La malnutrición –que se mide a través de indicadores como el peso de los recién nacidos, la cantidad de niños con retraso de crecimiento y el sobrepeso y la obesidad–, en tanto, afecta mayoritariamente a los sectores de menores ingresos que consumen alimentos “baratos” ultraprocesados y con baja calidad nutricional.

Seguridad o soberanía

Cuando anunció la intervención y expropiación de la empresa Vicentin, Alberto Fernández mencionó como uno de sus objetivos la “soberanía alimentaria”. ¿A qué se refería exactamente? ¿Qué definición de “hambre” está detrás de este proyecto? Como el resto de los problemas sociales, la forma de concebir el problema del hambre no es casual, y tampoco la forma de enfrentarlo. Dime tu propuesta y te diré quién eres.

Los especialistas coinciden en que el punto de inflexión en las concepciones del hambre se sitúa en la década de 1970, cuando una serie de cambios a nivel global –la transformación tecnológica asociada a la “revolución verde”, la necesidad de producir combustible alternativo a los hidrocarburos luego de la crisis del petróleo– comenzaron a transformar los sistemas productivos locales de alimentos básicos: los precios de los alimentos se elevaron, profundizando los problemas de hambre y complejizando el sistema agroalimentario global.

Fue en ese contexto que la Organización de la Naciones Unidas para la Alimentación y la Agricultura (FAO) propuso la “seguridad alimentaria” para definir una situación en la que la población “tiene en todo momento acceso físico y económico a suficientes alimentos inocuos y nutritivos para satisfacer sus necesidades alimenticias y sus preferencias en cuanto a los alimentos a fin de llevar una vida activa y sana” (2).

Las organizaciones sociales y campesinas encontraron importantes limitaciones en esta concepción y en sus implicancias. Organizados en la Vía Campesina, que representa a 200 millones de campesinos a nivel mundial, diferentes movimientos propusieron como alternativa la idea de “soberanía alimentaria”, a la que definieron como “el derecho de los pueblos a definir sus propias políticas y estrategias sustentables de producción, distribución y consumo de alimentos que garanticen el derecho a la alimentación para toda la población” (3).

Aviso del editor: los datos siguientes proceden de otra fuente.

-- pv_equiv track=rewrite | github.com/dhayarajas/AmazonLLM | remove_authors_fixed.py | remove_bibliography_entries
-- ===== SOURCE A (Python) =====
-- def remove_bibliography_entries(content, refs_to_remove):
--     """Remove bibliography entries for specified references."""
--     lines = content.split('\n')
--     new_lines = []
--     i = 0
--
--     while i < len(lines):
--         line = lines[i]
--
--         # Check if this line contains a bibitem to remove
--         should_skip = False
--         for ref_num in refs_to_remove:
--             if f'\\bibitem{{ref{ref_num}}}' in line:
--                 should_skip = True
--                 # Skip this line and the next blank line if exists
--                 i += 1
--                 if i < len(lines) and lines[i].strip() == '':
--                     i += 1
--                 break
--
--         if not should_skip:
--             new_lines.append(line)
--             i += 1
--
--     return '\n'.join(new_lines)
-- ===== SOURCE B (Python) =====
-- def remove_bibliography_entries(content, refs_to_remove):
--     """Remove bibliography entries for specified references."""
--     lines = content.split('\n')
--     to_remove = set()
--     for i, line in enumerate(lines):
--         if any(f'\\bibitem{{ref{r}}}' in line for r in refs_to_remove):
--             to_remove.add(i)
--             if i + 1 < len(lines) and lines[i + 1].strip() == '':
--                 to_remove.add(i + 1)
--     return '\n'.join(line for i, line in enumerate(lines) if i not in to_remove)
-- ===== Notes on version B (the rewrite author's own statement) =====
-- stated objective: alternative
-- what changed: Replaces A's single index-walking while-loop with a lookahead blank-line skip by a two-pass decomposition: first build a set of line indices to remove (each matching bibitem line plus an immediately following blank line), then filter the lines by index and join.
import Mathlib
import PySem

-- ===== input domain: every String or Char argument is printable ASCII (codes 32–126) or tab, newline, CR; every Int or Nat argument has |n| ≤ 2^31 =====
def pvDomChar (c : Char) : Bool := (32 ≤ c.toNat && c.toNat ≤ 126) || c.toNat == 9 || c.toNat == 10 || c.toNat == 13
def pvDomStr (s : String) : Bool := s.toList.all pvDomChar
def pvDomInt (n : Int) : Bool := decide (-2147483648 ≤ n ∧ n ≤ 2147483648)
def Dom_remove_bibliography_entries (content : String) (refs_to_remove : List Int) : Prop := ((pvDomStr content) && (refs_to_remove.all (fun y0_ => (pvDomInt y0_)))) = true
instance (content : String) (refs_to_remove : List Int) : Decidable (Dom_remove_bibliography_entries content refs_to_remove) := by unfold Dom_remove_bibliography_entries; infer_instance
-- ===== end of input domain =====

-- B replaces A's single index-walking loop with a lookahead skip by a two-pass
-- decomposition: first mark the set of line indices to drop, then filter; same
-- return value on every input (objective: alternative, no speed claim).

-- ===== PORT A =====
-- the f-string '\bibitem{ref{r}}' (shared literal expression of both sources)
def pvPat (r : Int) : String := "\\bibitem{ref" ++ PySem.Int.toStr r ++ "}"

-- A's while-loop over the index i (lookahead skip of a following blank line)
def pvLoopA (lines : List String) (refs : List Int) (i : Nat) : List String :=
  if h : i < lines.length then
    let line := lines[i]
    if refs.any (fun r => PySem.Str.isIn (pvPat r) line) then
      if h2 : i + 1 < lines.length then
        if PySem.Chars.strip (lines[i + 1].toList) == ([] : List Char) then
          pvLoopA lines refs (i + 2)
        else
          pvLoopA lines refs (i + 1)
      else
        pvLoopA lines refs (i + 1)
    else
      line :: pvLoopA lines refs (i + 1)
  else []
termination_by lines.length - i

def remove_bibliography_entries (content : String) (refs_to_remove : List Int) : String :=
  PySem.Str.join "\n" (pvLoopA ((PySem.Str.split? content "\n").getD []) refs_to_remove 0)

-- ===== PORT B =====
-- pass 1: the set of indices to remove
def pvMarkB (lines : List String) (refs : List Int) : PySem.Set Int :=
  (PySem.List.enumerate lines).foldl
    (fun s p =>
      if refs.any (fun r => PySem.Str.isIn (pvPat r) p.2) then
        let s1 := PySem.Set.add s p.1
        if decide (p.1 + 1 < (lines.length : Int)) &&
            (PySem.Chars.strip ((PySem.List.pyGetD lines (p.1 + 1) "").toList) == ([] : List Char)) then
          PySem.Set.add s1 (p.1 + 1)
        else s1
      else s)
    PySem.Set.empty

def remove_bibliography_entries_alt (content : String) (refs_to_remove : List Int) : String :=
  let lines := (PySem.Str.split? content "\n").getD []
  let rem := pvMarkB lines refs_to_remove
  PySem.Str.join "\n"
    ((PySem.List.enumerate lines).filterMap
      (fun p => if PySem.Set.contains rem p.1 then none else some p.2))

-- ===== PRECONDITION & SPEC =====
def Spec_remove_bibliography_entries (content : String) (refs_to_remove : List Int) (out : String) : Prop := out = remove_bibliography_entries_alt content refs_to_remove
instance (content : String) (refs_to_remove : List Int) (out : String) : Decidable (Spec_remove_bibliography_entries content refs_to_remove out) := by unfold Spec_remove_bibliography_entries; infer_instance

-- ===== CLAIM (what is proved, stated in full; the proofs are below) =====
def Claim_equal_remove_bibliography_entries : Prop := ∀ (content : String) (refs_to_remove : List Int), Dom_remove_bibliography_entries content refs_to_remove → Spec_remove_bibliography_entries content refs_to_remove (remove_bibliography_entries content refs_to_remove)

-- ===== LEMMAS AND PROOFS =====

-- abbreviations over a fixed line list
def pvM (refs : List Int) (l : String) : Bool := refs.any (fun r => PySem.Str.isIn (pvPat r) l)
def pvBl (l : String) : Bool := PySem.Chars.strip l.toList == ([] : List Char)

-- a blank line (strip == '') contains no '\bibitem{ref…}' pattern
lemma pv_blank_not_match (refs : List Int) (l : String) (h : pvBl l = true) :
    pvM refs l = false := by
  have h' : PySem.Chars.strip l.toList = [] := by
    simpa [pvBl] using h
  have hdw : ∀ c ∈ List.dropWhile PySem.Chars.isspace l.toList, PySem.Chars.isspace c = true := by
    simp only [PySem.Chars.strip, PySem.Chars.rstrip, PySem.Chars.lstrip,
      List.reverse_eq_nil_iff, List.dropWhile_eq_nil_iff, List.mem_reverse] at h'
    exact h'
  have hsp : ∀ c ∈ l.toList, PySem.Chars.isspace c = true := by
    intro c hc
    rw [← List.takeWhile_append_dropWhile (p := PySem.Chars.isspace) (l := l.toList)] at hc
    rcases List.mem_append.mp hc with hc | hc
    · exact List.mem_takeWhile_imp hc
    · exact hdw c hc
  rw [pvM, List.any_eq_false]
  intro r hr habs
  have hinf := (PySem.Str.isIn_iff_infix _ _).mp habs
  have hmem : '\\' ∈ l.toList := by
    refine hinf.subset ?_
    have hx : '\\' ∈ "\\bibitem{ref".toList := by decide
    simp only [pvPat, String.toList_append]
    exact List.mem_append_left _ (List.mem_append_left _ hx)
  have := hsp _ hmem
  simp [PySem.Chars.isspace] at this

La diferencia es clara. Mientras que la “seguridad alimentaria” pone el foco en la capacidad de compra de alimentos que permite el salario de una persona, lo que se resolvería por ejemplo elevando los ingresos monetarios de un sector a través de transferencias directas, la “soberanía alimentaria” define la cuestión de forma integral, atendiendo a la multiplicidad de factores que motivan la problemática. Diego Montón, referente del Movimiento Nacional Campesino Indígena Somos Tierra y quien fuera representante por América Latina en la Vía Campesina, lo resume así: “La soberanía alimentaria es un concepto dinámico que expresa fundamentalmente la propuesta política de los movimientos populares para enfrentar el hambre y sus consecuencias” (4).

¿Cómo interpretar entonces que Alberto Fernández haya hablado de soberanía alimentaria, un concepto que surge desde el interior del movimiento campesino, para referirse al proyecto de expropiación de Vicentin, una empresa agroindustrial de exportación de commodities que el año pasado fue el primer exportador de aceite y subproductos de soja y girasol de Argentina? Aunque la intervención de la compañía –ahora en suspenso– podría contribuir a que el Estado gane influencia en el sector agroexportador, su relación con la propuesta de soberanía alimentaria parece más bien lejana. Quizás este fue otro de los motivos que convenció al gobierno a dar marcha atrás con el plan de expropiación.

Al mismo tiempo, circuló información sobre una avanzada negociación con el gobierno chino para realizar inversiones en Argentina para la producción porcina. A pesar de que no se conocen de manera oficial los detalles de este proyecto, trascendió que se busca producir 900.000 toneladas de carne que abastezcan las necesidades de proteína animal del gigante asiático.

Estas iniciativas –y las reacciones posteriores– pusieron en evidencia que el campo es un espacio en disputa. Si bien desde los medios y la opinión pública hay una tendencia a homogeneizar la imagen “del campo” como un todo constituido en torno a la soja, el maíz y el trigo, simbolizado en la Sociedad Rural y en Expoagro, la heterogeneidad del sector es su rasgo más visible. Los diferentes “campos” disputan entre sí el modelo productivo, pero también el imaginario en torno a qué es el campo: un campo con foco en la producción y la exportación de commodities, del que Vicentin es un actor protagónico y donde la producción porcina a gran escala para exportación es una oportunidad de negocio, y otro campo con foco en la producción de alimentos, basado en la pequeña producción familiar y cuya propuesta es la soberanía alimentaria. Lejos de tratarse de un actor marginal, este sector produce la mayor parte de los alimentos frescos que se consumen en el país.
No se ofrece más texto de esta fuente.